Keeping every character intact, repeat the whole listing.

= Data for processing =
□ □ □ □ □
-- pv_equiv track=rewrite | github.com/Vinhcognito/myAoc | 2025/solutions/day2.py | check
-- ===== SOURCE A (Python) =====
-- import math
--
-- def check(num: str) -> bool:
--     for factor in range(1, math.floor(len(num) / 2)):
--         flag = True
--         if len(num) % factor == 0:
--             li = []
--             for i in range(int(len(num) / factor)):
--                 li.append(num[i * factor : (i + 1) * factor])
--             if len(li) == 1:
--                 continue
--             for i in range(len(li)):
--                 if li[0] != li[i]:
--                     flag = False
--             if flag:
--                 return True
--
--     return False
-- ===== SOURCE B (Python) =====
-- def check(num: str) -> bool:
--     # minimal-period approach: the minimal period p of num is n - (longest proper
--     # border); num is >=3 repetitions of a block iff p divides n and n // p >= 3.
--     n = len(num)
--     best = 0
--     for l in range(1, n):
--         if num[:l] == num[n - l:]:
--             best = l
--     p = n - best
--     return n >= 3 and n % p == 0 and n // p >= 3
-- ===== Notes on version B (the rewrite author's own statement) =====
-- stated objective: alternative
-- what changed: B computes the longest proper border of the string in one scan, derives the minimal period p = n - border, and answers by arithmetic (p divides n and n//p >= 3), instead of A's enumeration of candidate block sizes with splitting into chunks and pairwise chunk comparison; correctness rests on the periodicity (Fine-Wilf) lemma proved in the Lean file.
-- intended difference: On 3-character strings of one repeated character (e.g. 'aaa') A returns False because its factor loop range(1, floor(n/2)) excludes factor 1 when n=3; B returns True, the intended value since such a string is 3 repetitions of one character. — e.g. on check("aaa"): A returns false, B returns true
import Mathlib
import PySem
□ □ □ □ □
= Result =
-- pv_equiv track=rewrite | github.com/Vinhcognito/myAoc | 2025/solutions/day2.py | check
-- ===== SOURCE A (Python) =====
-- import math
--
-- def check(num: str) -> bool:
--     for factor in range(1, math.floor(len(num) / 2)):
--         flag = True
--         if len(num) % factor == 0:
--             li = []
--             for i in range(int(len(num) / factor)):
--                 li.append(num[i * factor : (i + 1) * factor])
--             if len(li) == 1:
--                 continue
--             for i in range(len(li)):
--                 if li[0] != li[i]:
--                     flag = False
--             if flag:
--                 return True
--
--     return False
-- ===== SOURCE B (Python) =====
-- def check(num: str) -> bool:
--     # minimal-period approach: the minimal period p of num is n - (longest proper
--     # border); num is >=3 repetitions of a block iff p divides n and n // p >= 3.
--     n = len(num)
--     best = 0
--     for l in range(1, n):
--         if num[:l] == num[n - l:]:
--             best = l
--     p = n - best
--     return n >= 3 and n % p == 0 and n // p >= 3
-- ===== Notes on version B (the rewrite author's own statement) =====
-- stated objective: alternative
-- what changed: B computes the longest proper border of the string in one scan, derives the minimal period p = n - border, and answers by arithmetic (p divides n and n//p >= 3), instead of A's enumeration of candidate block sizes with splitting into chunks and pairwise chunk comparison; correctness rests on the periodicity (Fine-Wilf) lemma proved in the Lean file.
-- intended difference: On 3-character strings of one repeated character (e.g. 'aaa') A returns False because its factor loop range(1, floor(n/2)) excludes factor 1 when n=3; B returns True, the intended value since such a string is 3 repetitions of one character. — e.g. on check("aaa"): A returns false, B returns true
import Mathlib
import PySem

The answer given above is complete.